SWOT Captures Planet-Rumbling Greenland Tsunami
A visualization based on data from the international SWOT satellite mission shows the unique contours of a tsunami that sloshed within the steep walls of a fjord in Greenland in September 2023. Triggered by a massive landslide, the tsunami generated a seismic rumble that reverberated around the world for nine days.
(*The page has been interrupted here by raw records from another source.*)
-- pv_equiv track=rewrite | github.com/kenshi777/infa_2022-2023 | contests_2/path.py | bfs
-- ===== SOURCE A (Python) =====
-- from queue import Queue
--
-- def bfs(G, start):
--     path = {v: None for v in G}
--     q = Queue()
--     q.put(start)
--     path[start] = ['A']
--
--     while not q.empty():
--         v = q.get()
--         for neighbour in G[v]:
--             if path[neighbour] is None:
--                 q.put(neighbour)
--                 path[neighbour] = path[v] + [neighbour]
--     return path
-- ===== SOURCE B (Python) =====
-- from collections import deque
--
-- def bfs(G, start):
--     parent = {start: None}
--     q = deque([start])
--     while q:
--         v = q.popleft()
--         for n in G[v]:
--             if n not in parent:
--                 parent[n] = v
--                 q.append(n)
--     res = {}
--     for v in G:
--         if v in parent:
--             p = []
--             u = v
--             while u is not None:
--                 p.append(u)
--                 u = parent[u]
--             p.reverse()
--             res[v] = ['A'] + p[1:]
--         else:
--             res[v] = None
--     return res
-- ===== Notes on version B (the rewrite author's own statement) =====
-- stated objective: alternative
-- what changed: B runs BFS keeping only a parent pointer per discovered vertex (collections.deque instead of queue.Queue) and reconstructs each path once at the end by walking parents back to the start, instead of A's copying of a growing path list into every newly discovered vertex.
import Mathlib
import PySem

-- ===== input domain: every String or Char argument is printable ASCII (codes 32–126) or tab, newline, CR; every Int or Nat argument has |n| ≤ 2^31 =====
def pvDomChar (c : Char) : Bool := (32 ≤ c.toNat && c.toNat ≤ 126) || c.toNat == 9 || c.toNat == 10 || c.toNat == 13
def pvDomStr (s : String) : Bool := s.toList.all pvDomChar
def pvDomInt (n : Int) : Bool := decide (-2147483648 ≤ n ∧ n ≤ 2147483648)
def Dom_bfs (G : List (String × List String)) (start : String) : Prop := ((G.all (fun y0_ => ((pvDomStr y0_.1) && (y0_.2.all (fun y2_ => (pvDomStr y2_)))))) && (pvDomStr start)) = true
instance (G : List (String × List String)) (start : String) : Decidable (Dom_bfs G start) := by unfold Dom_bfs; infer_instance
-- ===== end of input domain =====

-- B replaces A's per-vertex path-list accumulation by a parent-pointer BFS with path reconstruction (alternative decomposition; return value only).


-- ===== PORT A =====
-- one BFS step of A over one neighbour n: 'if path[neighbour] is None: enqueue; path[neighbour] = path[v] + [neighbour]'
-- (path[x] on a missing key is Python's KeyError; that case is excluded by Pre_bfs, the '| _' arm is then unreachable for absent keys)
def bfsStepA (v : String) (s : List String × PySem.Dict String (Option (List String))) (n : String) :
    List String × PySem.Dict String (Option (List String)) :=
  match s.2.get? n with
  | some none => (s.1 ++ [n], s.2.insert n (some ((((s.2.get? v).getD none).getD []) ++ [n])))
  | _ => s

-- A's 'while not q.empty()' loop; fuel is a totality guard only (under Pre_bfs it never runs out: each
-- dequeued vertex was enqueued exactly once, and at most one vertex per key of G is ever enqueued)
def bfsLoopA (g : PySem.Dict String (List String)) :
    Nat → List String → PySem.Dict String (Option (List String)) → PySem.Dict String (Option (List String))
  | 0, _, path => path
  | _ + 1, [], path => path
  | fuel + 1, v :: q, path =>
    let s := (g.getD v []).foldl (bfsStepA v) (q, path)
    bfsLoopA g fuel s.1 s.2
Short for Surface Water and Ocean Topography, SWOT collected water elevation measurements in the Dickson Fjord on Sept. 17, 2023, the day after the initial landslide and tsunami. The data was compared with measurements made under normal conditions a few weeks prior, on Aug. 6, 2023. Colors toward the lighter end of the scale indicate higher water levels, and darker colors indicate lower-than-normal levels. The data suggest that water levels at some points along the north side of the fjord were as much as 4 feet (1.2 meters) higher than on the south.
In a September 2024 paper in Science, researchers traced a seismic signal back to the tsunami, which began when more than 880 million cubic feet of rock and ice (25 million cubic meters) fell into the Dickson Fjord. Part of a network of channels on Greenland's eastern coast, the fjord is about 1,772 feet (540 meters) deep and 1.7 miles (2.7 kilometers) wide, with walls taller than 6,000 feet (1,830 meters).
Far from the open ocean, in a confined space, the energy of the tsunami's motion had limited opportunity to dissipate, so the wave moved back and forth about every 90 seconds for nine days. It caused tremors recorded on seismic instruments thousands of miles away.
Launched in December 2022 from Vandenberg Space Force Base in central California, SWOT is now in its operations phase, collecting data that will be used for research and other purposes.
SWOT was jointly developed by NASA and the French space agency, CNES (Centre National d'Études Spatiales), with contributions from the Canadian Space Agency (CSA) and the UK Space Agency. NASA's Jet Propulsion Laboratory, which is managed for the agency by Caltech in Pasadena, California, leads the U.S. component of the project. For the flight system payload, NASA provided the KaRIn instrument, a GPS science receiver, a laser retroreflector, a two-beam microwave radiometer, and NASA instrument operations. CNES provided the Doppler Orbitography and Radioposition Integrated by Satellite (DORIS) system, the dual frequency Poseidon altimeter (developed by Thales Alenia Space), the KaRIn radio-frequency subsystem (together with Thales Alenia Space and with support from the UK Space Agency), the satellite platform, and ground operations. CSA provided the KaRIn high-power transmitter assembly.